People with a history of incarceration are challenged to find employment after release (Bender et al., 2016; Harrison & Schehr, 2004). The search for meaningful work opportunities is often hindered because of employment restrictions and the stigma of a criminal record, imposing an additional barrier for ex-offenders who are seeking employment. According to correctional staff, much of the population was unemployed before population and many of these individuals do not have the skills needed to secure employment after release (Captain R. Kidwell, personal communication, March 25, 2011). The employment module is designed to help participants to gain the necessary skills to locate, obtain, and maintain employment, and it often focuses on preemployment skill development. Sessions include how and where to look for a job in today's employment market, how to participate in employment interviews, and how to complete and submit job applications and résumés. In this module, participants learn how to manage interview questions about convictions and crimes. Participants are coached on how to construct a script that addresses what they have learned from being incarcerated, changes they have already made, and their future plans for employment. Participants engage in mock interviews with OT students to enable them to practice explaining their conviction and to build confidence. Seeking and securing a job is often an unfamiliar process for people in this program. During one of the employment groups, participants create a pocket card that includes all of the information typically required to complete a job application. This practice provides structure and allows participants to complete actual job applications in an organized and timely manner. The final activity in this module is participation in a mock job interview. Participants demonstrate skills learned throughout the week and receive feedback on ways to present themselves positively and effectively.

Finance Module

People who are incarcerated often do not have basic financial skills and can benefit from training to facilitate successful community living (Koenig, 2007). In the finance module, participants are exposed to the basic principles of budgeting, managing a bank account, understanding credit and insurance, and financing. They participate in practice scenarios to develop basic financial skills through a variety of daily activities that are designed to increase personal financial responsibility and develop competency in money management. Initial considerations include developing an understanding of the differences between wants and needs and recognizing the effect that these concepts have on the ability to meet regular financial obligations. For example, participants learn how to manage monthly bills and routine expenses and how to develop a budget that allows them to exert a level of control over the costs of independent community living. In addition, they receive information on how to manage bank accounts and pay bills and are given tips and strategies for saving money. They practice these skills with an innovative money management game that was developed specifically for this program. During this module, participants are fictitiously assigned a job, a salary, and other routine expenses that they must manage throughout the week by applying the skills that they have learned. Participants receive daily life scenario cards that present them with real-life circumstances and require the application of their newly acquired skills. These exercises give participants an opportunity to discuss possible solutions with other group members and the OT student group leader. Participants routinely express appreciation for the practice scenarios and for the opportunity to enhance their abilities through simulated activities.
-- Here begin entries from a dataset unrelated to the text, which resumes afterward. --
-- spawn plus A's loop, reduced to B's bitmask loop, for one concrete shape
lemma pv_top (board : List (Int × Int)) (moves : List Char) (hy mc : Int)
    (shape : List (Int × Int)) (mdx mdy : Int)
    (hnd : shape.Nodup) (hdy0 : ∀ c ∈ shape, 0 ≤ c.2)
    (hex : ∃ c ∈ shape, c.2 = 0) (hmdy : 0 ≤ mdy)
    (hdx : ∀ c ∈ shape, 0 ≤ c.1 ∧ c.1 ≤ mdx) (hmdx6 : 2 + mdx ≤ 6)
    (hmaxx : shape.foldl (fun m c => max (2 + c.1) m) 0 = 2 + mdx)
    (hmaxy : shape.foldl (fun m c => max (hy + 4 + c.2) m) 0
      = hy + 4 + mdy + max 0 (-(hy + 4 + mdy))) :
    pvLoopA board moves hy ((hy + 5).toNat + 1) (pvSpawnA 2 (hy + 4) shape).1 2
        (pvSpawnA 2 (hy + 4) shape).2.1 (pvSpawnA 2 (hy + 4) shape).2.2 mc
      = pvLoopB board moves hy shape (pvRowsOf board) ((pvShapeRowsOf shape).items) mdx mdy
          ((hy + 5).toNat + 1) 2 (hy + 4) mc := by
  rw [pv_spawn_split]
  dsimp only
  rw [hmaxx, hmaxy]
  have hitems : (shape.foldl (fun d c => d.insert (2 + c.1, hy + 4 + c.2) true) PySem.Dict.empty).items
      = shape.map (fun c => (((2 : Int) + c.1, hy + 4 + c.2), true)) :=
    pv_dict_fold_items shape (fun c => (2 + c.1, hy + 4 + c.2)) (pv_shift_nodup shape hnd 2 (hy + 4))
  rw [pv_loop_eq board moves hy shape mdx mdy hnd hdy0 hex hmdy _ _ 2 (hy + 4) mc hitems
    (Or.inr rfl) le_rfl]
  rw [pv_loopB_eq_S board moves hy shape mdx mdy hdx _ 2 (hy + 4) mc (by omega) hmdx6]

-- ===== VERDICT (by name: the statement is the Claim_ definition above) =====
theorem add_rock_spec : Claim_equal_add_rock := by
  unfold Claim_equal_add_rock
  intro board moves hy rc mc _ _
  unfold Spec_add_rock add_rock add_rock_alt
  have hlen : ((pvShapes.length : Nat) : Int) = 5 := by decide
  rw [hlen]
  have h0 : 0 ≤ PySem.Int.mod rc 5 := PySem.Int.mod_nonneg rc (by norm_num)
  have h5 : PySem.Int.mod rc 5 < 5 := PySem.Int.mod_lt rc (by norm_num)
  have hcase : PySem.Int.mod rc 5 = 0 ∨ PySem.Int.mod rc 5 = 1 ∨ PySem.Int.mod rc 5 = 2 ∨
      PySem.Int.mod rc 5 = 3 ∨ PySem.Int.mod rc 5 = 4 := by omega
  rcases hcase with h | h | h | h | h <;> rw [h]
  · simp only [show PySem.List.pyGetD pvShapes (0 : Int) ([] : List (Int × Int)) = [(0, 0), (1, 0), (2, 0), (3, 0)] from by decide,
      show (PySem.List.max? (List.map (fun c => c.1) ([(0, 0), (1, 0), (2, 0), (3, 0)] : List (Int × Int))) fun v => v).getD 0 = 3 from by decide,
      show (PySem.List.max? (List.map (fun c => c.2) ([(0, 0), (1, 0), (2, 0), (3, 0)] : List (Int × Int))) fun v => v).getD 0 = 0 from by decide]
    exact pv_top board moves.toList hy mc [(0, 0), (1, 0), (2, 0), (3, 0)] 3 0 (by decide) (by decide) (by decide)
      (by decide) (by decide) (by decide) (by decide) (by simp only [List.foldl_cons, List.foldl_nil]; omega)
  · simp only [show PySem.List.pyGetD pvShapes (1 : Int) ([] : List (Int × Int)) = [(0, 1), (1, 0), (1, 1), (1, 2), (2, 1)] from by decide,
      show (PySem.List.max? (List.map (fun c => c.1) ([(0, 1), (1, 0), (1, 1), (1, 2), (2, 1)] : List (Int × Int))) fun v => v).getD 0 = 2 from by decide,
      show (PySem.List.max? (List.map (fun c => c.2) ([(0, 1), (1, 0), (1, 1), (1, 2), (2, 1)] : List (Int × Int))) fun v => v).getD 0 = 2 from by decide]
    exact pv_top board moves.toList hy mc [(0, 1), (1, 0), (1, 1), (1, 2), (2, 1)] 2 2 (by decide) (by decide) (by decide)
      (by decide) (by decide) (by decide) (by decide) (by simp only [List.foldl_cons, List.foldl_nil]; omega)
  · simp only [show PySem.List.pyGetD pvShapes (2 : Int) ([] : List (Int × Int)) = [(0, 0), (1, 0), (2, 0), (2, 1), (2, 2)] from by decide,
      show (PySem.List.max? (List.map (fun c => c.1) ([(0, 0), (1, 0), (2, 0), (2, 1), (2, 2)] : List (Int × Int))) fun v => v).getD 0 = 2 from by decide,
      show (PySem.List.max? (List.map (fun c => c.2) ([(0, 0), (1, 0), (2, 0), (2, 1), (2, 2)] : List (Int × Int))) fun v => v).getD 0 = 2 from by decide]
    exact pv_top board moves.toList hy mc [(0, 0), (1, 0), (2, 0), (2, 1), (2, 2)] 2 2 (by decide) (by decide) (by decide)
      (by decide) (by decide) (by decide) (by decide) (by simp only [List.foldl_cons, List.foldl_nil]; omega)
  · simp only [show PySem.List.pyGetD pvShapes (3 : Int) ([] : List (Int × Int)) = [(0, 0), (0, 1), (0, 2), (0, 3)] from by decide,
      show (PySem.List.max? (List.map (fun c => c.1) ([(0, 0), (0, 1), (0, 2), (0, 3)] : List (Int × Int))) fun v => v).getD 0 = 0 from by decide,
      show (PySem.List.max? (List.map (fun c => c.2) ([(0, 0), (0, 1), (0, 2), (0, 3)] : List (Int × Int))) fun v => v).getD 0 = 3 from by decide]
    exact pv_top board moves.toList hy mc [(0, 0), (0, 1), (0, 2), (0, 3)] 0 3 (by decide) (by decide) (by decide)
      (by decide) (by decide) (by decide) (by decide) (by simp only [List.foldl_cons, List.foldl_nil]; omega)
  · simp only [show PySem.List.pyGetD pvShapes (4 : Int) ([] : List (Int × Int)) = [(0, 0), (1, 0), (0, 1), (1, 1)] from by decide,
      show (PySem.List.max? (List.map (fun c => c.1) ([(0, 0), (1, 0), (0, 1), (1, 1)] : List (Int × Int))) fun v => v).getD 0 = 1 from by decide,
      show (PySem.List.max? (List.map (fun c => c.2) ([(0, 0), (1, 0), (0, 1), (1, 1)] : List (Int × Int))) fun v => v).getD 0 = 1 from by decide]
    exact pv_top board moves.toList hy mc [(0, 0), (1, 0), (0, 1), (1, 1)] 1 1 (by decide) (by decide) (by decide)
      (by decide) (by decide) (by decide) (by decide) (by simp only [List.foldl_cons, List.foldl_nil]; omega)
Many participants state that the development of IADLs can help them to develop financial goals and lead more effective and productive lives after release.

Leisure Module

Leisure participation is an area of occupational performance that OT practitioners regularly address with individuals who are incarcerated (AOTA, 2014). Leisure activities can be used to achieve cognitive, physical, social, and psychological benefits that are necessary for balanced and healthy living (Bundy & Du Toit, 2019). In this module, participants explore, identify, and participate in multiple leisure activities. These activities are used to reinforce and practice social skills, increase attention to tasks, and improve self-efficacy and self-esteem. The leisure module is designed to assist participants to commit to positive and healthy leisure choices that support a prosocial life. This module offers participants the opportunity to identify and reflect on their previous leisure activities and identify times when difficulties arose. The module explores ways to minimize participation in ineffective leisure strategies and encourages participants to consider healthy alternatives (Bundy & Du Toit, 2019). This module is the least structured and most flexible of all of the modules because it attempts to integrate the participant's specific leisure interests. Participants complete a leisure checklist to facilitate their consideration of options for healthy and productive leisure occupations. To promote continuous self-awareness, participants complete activities that consider work/life balance to develop competencies that allow them to create a healthy balance for their daily routine. Each day, a group member or the group facilitator selects and teaches a different leisure activity that may include crafts, games, food preparation, appropriate holiday activities, dancing, or exercise. Participants also learn about volunteer activities and the fulfillment that they can provide. During this module, participants often complete activities that build and/or support leisure skill development. Many participants report few opportunities to learn and develop socially acceptable leisure activities. Participants are encouraged to consider alternative healthy leisure activities for unstructured times, which may reduce engagement in criminal activity after release. This module provides an opportunity to learn a process to explore and acquire new leisure skills.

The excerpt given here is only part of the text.